🤖 AI Summary
This work investigates the intrinsic neural mechanisms underlying reflective reasoning in large language models (LLMs), addressing a critical gap in prior research—its overreliance on prompt engineering while neglecting interpretable neural representations. We propose a steering method based on intermediate-layer activations to construct directional vectors encoding three distinct reflective intents: “no reflection,” “intrinsic reflection,” and “triggered reflection.” This enables precise, controllable enhancement or suppression of reflective behavior for the first time. Experiments reveal that reflection manifests hierarchically across model layers and is more readily suppressible than inducible. Evaluated on GSM8k-adv with Qwen2.5-3B and Gemma3-4B, our approach achieves accurate intervention at targeted reflection layers and significantly improves robustness on complex reasoning tasks. The core contribution lies in uncovering an interpretable, neurally grounded basis for reflection—and demonstrating its controllability—thereby establishing a mechanism-driven paradigm for reasoning optimization.
📝 Abstract
Reflection, the ability of large language models (LLMs) to evaluate and revise their own reasoning, has been widely used to improve performance on complex reasoning tasks.
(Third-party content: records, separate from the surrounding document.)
theorem pvAltLoop_eq_meet (s1 s2 : Int × Int) (u0 : Nat) (hm : pvMeet s1 s2 u0)
    (hleast : ∀ v, v < u0 → ¬ pvMeet s1 s2 v) : ∀ (fuel t : Nat),
    66 ≤ fuel + t → t ≤ u0 →
    (∀ u, u < t → pvL s1 u ≠ [] ∧ pvL s2 u ≠ []) →
    pvAltLoop fuel (pvL s1 t) (pvL s2 t) (pvK s1 t) (pvK s2 t) (t : Int) = (u0 : Int) := by
  intro fuel
  induction fuel with
  | zero =>
    intro t hft htu hne
    have := pvT_le s1 t (fun u hu => (hne u hu).1)
    omega
  | succ fuel ih =>
    intro t hft htu hne
    obtain ⟨c, hc1, hc2⟩ := hm
    have hL1 : pvL s1 t ≠ [] := by
      intro he
      have := pvL_empty_ge s1 he u0 htu
      rw [this] at hc1
      simp at hc1
    have hL2 : pvL s2 t ≠ [] := by
      intro he
      have := pvL_empty_ge s2 he u0 htu
      rw [this] at hc2
      simp at hc2
    rw [show pvAltLoop (fuel+1) (pvL s1 t) (pvL s2 t) (pvK s1 t) (pvK s2 t) (t : Int)
        = if pvL s1 t = [] ∨ pvL s2 t = [] then -1
          else if PySem.Set.inter (PySem.Set.ofList (pvL s1 t)) (PySem.Set.ofList (pvL s2 t)) ≠ [] then (t : Int)
          else pvAltLoop fuel (pvExpand (pvL s1 t) (pvK s1 t)).1 (pvExpand (pvL s2 t) (pvK s2 t)).1
            (pvExpand (pvL s1 t) (pvK s1 t)).2 (pvExpand (pvL s2 t) (pvK s2 t)).2 ((t : Int) + 1) from rfl]
    rw [if_neg (by tauto)]
    by_cases htu0 : t = u0
    · subst htu0
      have hint : PySem.Set.inter (PySem.Set.ofList (pvL s1 t)) (PySem.Set.ofList (pvL s2 t)) ≠ [] := by
        apply List.ne_nil_of_mem (a := c)
        rw [PySem.Set.mem_inter]
        exact ⟨(PySem.Set.mem_ofList _ _).mpr hc1, (PySem.Set.mem_ofList _ _).mpr hc2⟩
      rw [if_pos hint]
    · have hlt : t < u0 := by omega
      have hnint : ¬ (PySem.Set.inter (PySem.Set.ofList (pvL s1 t)) (PySem.Set.ofList (pvL s2 t)) ≠ []) := by
        intro hne'
        obtain ⟨x, hx⟩ := List.exists_mem_of_ne_nil _ hne'
        rw [PySem.Set.mem_inter] at hx
        exact hleast t hlt ⟨x, (PySem.Set.mem_ofList _ _).mp hx.1, (PySem.Set.mem_ofList _ _).mp hx.2⟩
      rw [if_neg hnint]
      rw [pvExpand_eq, pvExpand_eq]
      have e11 : (pvLevel (pvL s1 t) (pvK s1 t)).1 = pvL s1 (t+1) := rfl
      have e12 : (pvLevel (pvL s1 t) (pvK s1 t)).2 = pvK s1 (t+1) := rfl
      have e21 : (pvLevel (pvL s2 t) (pvK s2 t)).1 = pvL s2 (t+1) := rfl
      have e22 : (pvLevel (pvL s2 t) (pvK s2 t)).2 = pvK s2 (t+1) := rfl
      rw [e11, e12, e21, e22]
      have hcast : (t : Int) + 1 = ((t+1 : Nat) : Int) := by push_cast; ring
      rw [hcast]
      apply ih (t+1) (by omega) (by omega)
      intro u hu
      rcases Nat.lt_or_ge u t with h | h
      · exact hne u h
      · have : u = t := by omega
        subst this
        exact ⟨hL1, hL2⟩

theorem pvAltLoop_eq_nomeet (s1 s2 : Int × Int) (hm : ∀ u, ¬ pvMeet s1 s2 u) : ∀ (fuel t : Nat),
    66 ≤ fuel + t →
    (∀ u, u < t → pvL s1 u ≠ [] ∧ pvL s2 u ≠ []) →
    pvAltLoop fuel (pvL s1 t) (pvL s2 t) (pvK s1 t) (pvK s2 t) (t : Int) = -1 := by
  intro fuel
  induction fuel with
  | zero =>
    intro t hft hne
    have := pvT_le s1 t (fun u hu => (hne u hu).1)
    omega
  | succ fuel ih =>
    intro t hft hne
    rw [show pvAltLoop (fuel+1) (pvL s1 t) (pvL s2 t) (pvK s1 t) (pvK s2 t) (t : Int)
        = if pvL s1 t = [] ∨ pvL s2 t = [] then -1
          else if PySem.Set.inter (PySem.Set.ofList (pvL s1 t)) (PySem.Set.ofList (pvL s2 t)) ≠ [] then (t : Int)
          else pvAltLoop fuel (pvExpand (pvL s1 t) (pvK s1 t)).1 (pvExpand (pvL s2 t) (pvK s2 t)).1
            (pvExpand (pvL s1 t) (pvK s1 t)).2 (pvExpand (pvL s2 t) (pvK s2 t)).2 ((t : Int) + 1) from rfl]
    by_cases hL : pvL s1 t = [] ∨ pvL s2 t = []
    · rw [if_pos hL]
    · rw [if_neg hL]
      have hnint : ¬ (PySem.Set.inter (PySem.Set.ofList (pvL s1 t)) (PySem.Set.ofList (pvL s2 t)) ≠ []) := by
        intro hne'
        obtain ⟨x, hx⟩ := List.exists_mem_of_ne_nil _ hne'
        rw [PySem.Set.mem_inter] at hx
        exact hm t ⟨x, (PySem.Set.mem_ofList _ _).mp hx.1, (PySem.Set.mem_ofList _ _).mp hx.2⟩
      rw [if_neg hnint]
      rw [pvExpand_eq, pvExpand_eq]
      have e11 : (pvLevel (pvL s1 t) (pvK s1 t)).1 = pvL s1 (t+1) := rfl
      have e12 : (pvLevel (pvL s1 t) (pvK s1 t)).2 = pvK s1 (t+1) := rfl
      have e21 : (pvLevel (pvL s2 t) (pvK s2 t)).1 = pvL s2 (t+1) := rfl
      have e22 : (pvLevel (pvL s2 t) (pvK s2 t)).2 = pvK s2 (t+1) := rfl
      rw [e11, e12, e21, e22]
      have hcast : (t : Int) + 1 = ((t+1 : Nat) : Int) := by push_cast; ring
      rw [hcast]
      apply ih (t+1) (by omega)
      intro u hu
      rcases Nat.lt_or_ge u t with h | h
      · exact hne u h
      · have heq : u = t := by omega
        subst heq
        constructor
        · intro he; exact hL (Or.inl he)
        · intro he; exact hL (Or.inr he)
Yet, most prior work emphasizes designing reflective prompting strategies or reinforcement learning objectives, leaving the inner mechanisms of reflection underexplored. In this paper, we investigate reflection through the lens of latent directions in model activations. We propose a methodology based on activation steering to characterize how instructions with different reflective intentions: no reflection, intrinsic reflection, and triggered reflection. By constructing steering vectors between these reflection levels, we demonstrate that (1) new reflection-inducing instructions can be systematically identified, (2) reflective behavior can be directly enhanced or suppressed through activation interventions, and (3) suppressing reflection is considerably easier than stimulating it. Experiments on GSM8k-adv with Qwen2.5-3B and Gemma3-4B reveal clear stratification across reflection levels, and steering interventions confirm the controllability of reflection. Our findings highlight both opportunities (e.g., reflection-enhancing defenses) and risks (e.g., adversarial inhibition of reflection in jailbreak attacks). This work opens a path toward mechanistic understanding of reflective reasoning in LLMs.